We judged it to be little more than a routine appointment with the pediatrician, and so only I had gone, not my wife Klara. Both of us did not need to be there. Would she not confirm what we suspected? That our soon-to-be three-year-old son, Theo, was just like me, no more than a late starter. My mother had reassured me – as only mothers can – that I had been the very same. I did not crawl, just walked, and this I did about a year too late. And my speech, well, that was late also. I had said nothing until I was two and a half.

Theo was his father’s son, therefore, developing in his own inimitable way, and the pre-school manager was simply being neurotic and overzealous in her concern for Theo’s development – his failure to hit certain key milestones. His nursery was not worried in the slightest. An occupational therapist, a physiotherapist and a speech therapist had assessed him, and they had raised no major concerns. And so was this not just final confirmation that Theo was fine, albeit a little slow in getting his act together?

The pediatrician took to him immediately, Theo charming her with his big blue eyes and shy smile, behind which lurks a great confidence, as if he already knows he’s in possession of good looks, which will serve him well as a teenager and young man. She took out some toys. He did as he always did and flopped clumsily on the floor, almost in the manner of a rag doll, legs splayed either side, and began to play. She asked me about him, the usual questions. When did he sit up on his own, crawl, walk, talk, blah-blah-blah? I answered as best I could, unsure of exact dates, though my answers were not important because, well, he was his father’s son.

He sat for quite a while and played. “I think he’s an intellectual,” the pediatrician said warmly, then asked him to get up, and he did as he always did and heaved himself to his feet, using his hands to help him stand, looking as if he was climbing up his legs. She then said she wanted to see him walk, and we left her consulting room. Theo, excited by the change of scene, did as he always did and waddled fast down the corridor, his idiosyncratic gait – hips swinging camply from side-to-side – a perfect metaphor for his development: he did things his way. And lastly, she wanted to see him walk up some stairs, which he likewise struggled with, taking one tentative step at a time whilst clutching at the wall in the absence of a rail, until after a few steps he gave up, crawled up a few more, then insisted that daddy carry him the rest of the way.

We returned to her consulting room, where she explained she would like to take a blood test, which I judged to be no more than precautionary. We arranged it for the next morning. And that was that.

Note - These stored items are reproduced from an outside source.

-- pv_equiv track=rewrite | github.com/Hotasiii/Kriptokoding2023 | playfair_cipher.py | group_fill
-- ===== SOURCE A (Python) =====
-- def group_fill(input):
--     final_input = []
--     k = len(input)
--     current_index = 0
--     while (current_index < k):
--         # Jika belum sampai akhir kalimat, grouping dilakukan secara normal
--         if (current_index != k-1):
--             # Jika kedua huruf beda, digabungkan
--             if (input[current_index] != input[current_index+1]):
--                 final_input.append(input[current_index] + input[current_index+1])
--                 current_index += 2
--             # Jika kedua huruf sama, huruf pertama digabung dengan huruf "x"
--             else:
--                 final_input.append(input[current_index] + "x")
--                 current_index += 1
--         # Jika sisa satu karakter terakhir, digavung dengan huruf "z"
--         else:
--             final_input.append(input[current_index] + "z")
--             current_index += 1
--     return final_input
-- ===== SOURCE B (Python) =====
-- def group_fill(input):
--     # Left fold over the characters with a single (emitted, pending) state,
--     # instead of A's index walk with variable-step lookahead.
--     def step(state, c):
--         acc, p = state
--         if p is None:
--             return (acc, c)
--         if p == c:
--             return (acc + [p + "x"], c)
--         return (acc + [p + c], None)
--     state = ([], None)
--     for c in input:
--         state = step(state, c)
--     acc, p = state
--     return acc if p is None else acc + [p + "z"]
-- ===== Notes on version B (the rewrite author's own statement) =====
-- stated objective: alternative
-- what changed: Replaced the index-based while loop with variable-step lookahead (peeking at input[i+1] and advancing by 1 or 2) by a left fold over the characters with an (emitted, pending) state and a final 'z' flush of the pending character.
import Mathlib
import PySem

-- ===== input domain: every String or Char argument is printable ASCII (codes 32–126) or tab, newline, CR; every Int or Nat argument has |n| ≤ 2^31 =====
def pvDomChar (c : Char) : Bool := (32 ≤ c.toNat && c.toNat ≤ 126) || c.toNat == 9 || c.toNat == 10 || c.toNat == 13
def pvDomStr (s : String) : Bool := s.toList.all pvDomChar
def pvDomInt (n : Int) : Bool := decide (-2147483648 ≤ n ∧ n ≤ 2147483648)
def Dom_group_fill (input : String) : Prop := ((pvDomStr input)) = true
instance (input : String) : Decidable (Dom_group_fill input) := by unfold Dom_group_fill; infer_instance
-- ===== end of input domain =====

-- B replaces A's index/lookahead while-loop by a left fold over the characters with an (emitted, pending) state (alternative decomposition, same cost).


-- ===== PORT A =====
-- A scans by index; the index advances 2 on a differing pair, 1 on an equal pair
-- (reprocessing the duplicate) or on the trailing single char. Recursion on the
-- remaining character list is the literal image of that index walk.
def group_fill_goA : List Char → List String
  | [] => []
  | [c] => [String.mk [c, 'z']]
  | c1 :: c2 :: rest =>
      if c1 ≠ c2 then String.mk [c1, c2] :: group_fill_goA rest
      else String.mk [c1, 'x'] :: group_fill_goA (c2 :: rest)

def group_fill (input : String) : List String := group_fill_goA input.toList

-- ===== PORT B =====
-- left fold with (emitted, pending) state; trailing pending flushed with 'z'
def group_fill_step (st : List String × Option Char) (c : Char) : List String × Option Char :=
  match st with
  | (acc, none) => (acc, some c)
  | (acc, some p) =>
      if p = c then (acc ++ [String.mk [p, 'x']], some c)
      else (acc ++ [String.mk [p, c]], none)

def group_fill_alt (input : String) : List String :=
  match input.toList.foldl group_fill_step ([], none) with
  | (acc, none) => acc
  | (acc, some p) => acc ++ [String.mk [p, 'z']]

-- ===== PRECONDITION & SPEC =====
def Spec_group_fill (input : String) (out : List String) : Prop := out = group_fill_alt input
instance (input : String) (out : List String) : Decidable (Spec_group_fill input out) := by unfold Spec_group_fill; infer_instance

-- ===== CLAIM (what is proved, stated in full; the proofs are below) =====
def Claim_equal_group_fill : Prop := ∀ (input : String), Dom_group_fill input → Spec_group_fill input (group_fill input)

-- ===== LEMMAS AND PROOFS =====
-- proof-only intermediate: the fold's meaning as a recursion on the character list
def pvGoB : Option Char → List Char → List String
  | none, [] => []
  | some p, [] => [String.mk [p, 'z']]
  | none, c :: rest => pvGoB (some c) rest
  | some p, c :: rest =>
      if p = c then String.mk [p, 'x'] :: pvGoB (some c) rest
      else String.mk [p, c] :: pvGoB none rest

def pvFinish : List String × Option Char → List String
  | (acc, none) => acc
  | (acc, some p) => acc ++ [String.mk [p, 'z']]

theorem pvFold_eq : ∀ (l : List Char) (acc : List String) (pend : Option Char),
    pvFinish (l.foldl group_fill_step (acc, pend)) = acc ++ pvGoB pend l := by
  intro l
  induction l with
  | nil =>
      intro acc pend
      cases pend <;> simp [pvFinish, pvGoB]
  | cons c rest ih =>
      intro acc pend
      cases pend with
      | none =>
          simp [List.foldl, group_fill_step, ih, pvGoB]
      | some p =>
          by_cases hpc : p = c
          · subst hpc
            simp [List.foldl, group_fill_step, ih, pvGoB]
          · simp [List.foldl, group_fill_step, hpc, ih, pvGoB]

theorem pvGoB_eq_goA : ∀ (n : Nat) (l : List Char), l.length ≤ n →
    pvGoB none l = group_fill_goA l ∧
    ∀ p, pvGoB (some p) l = group_fill_goA (p :: l) := by
  intro n
  induction n with
  | zero =>
      intro l hl
      have : l = [] := List.eq_nil_of_length_eq_zero (Nat.le_zero.mp hl)
      subst this
      exact ⟨rfl, fun p => rfl⟩
  | succ n ih =>
      intro l hl
      cases l with
      | nil => exact ⟨rfl, fun p => rfl⟩
      | cons c rest =>
          have hr : rest.length ≤ n := by simpa using Nat.succ_le_succ_iff.mp hl
          obtain ⟨ihnone, ihsome⟩ := ih rest hr
          constructor
          · simpa [pvGoB] using ihsome c
          · intro p
            by_cases hpc : p = c
            · subst hpc
              simp [pvGoB, group_fill_goA, ihsome]
            · simp [pvGoB, group_fill_goA, hpc, ihnone]

-- ===== VERDICT (by name: the statement is the Claim_ definition above) =====
theorem group_fill_spec : Claim_equal_group_fill := by
  intro input _
  unfold Spec_group_fill group_fill group_fill_alt
  have h1 : pvFinish (input.toList.foldl group_fill_step ([], none)) = pvGoB none input.toList := by
    simpa using pvFold_eq input.toList [] none
  have h2 := (pvGoB_eq_goA input.toList.length input.toList le_rfl).1
  rw [show (match input.toList.foldl group_fill_step ([], none) with
      | (acc, none) => acc
      | (acc, some p) => acc ++ [String.mk [p, 'z']]) =
      pvFinish (input.toList.foldl group_fill_step ([], none)) from rfl, h1, h2]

She called the following afternoon, the results already through, asking to see us tomorrow, and this time could we both attend please, mum and dad. “Is there something wrong, do you think?” Klara asked. “No, not all. I think she’s just being very efficient,” I replied.

We walked into the hospital again on the morning of Thursday 26 June. This is just six weeks ago, I realise as I write this, and yet it feels like an eternity. Why does time have the habit of slowing down quite so much when we are in pain? I still cannot remember exactly what she, the pediatrician, said, though she spoke with great tenderness, her voice quivering, on the verge of tears. “He has very high levels of creatine kinase…this points to muscular dystrophy…and by virtue of his age and sex, it’s statistically most likely he has Duchenne.” I could not bear to hear this last word, which possessed an appalling finality, but even worse, I could not bear to see my precious wife floundering with the diagnosis, because she did not yet know what I knew, what this word meant.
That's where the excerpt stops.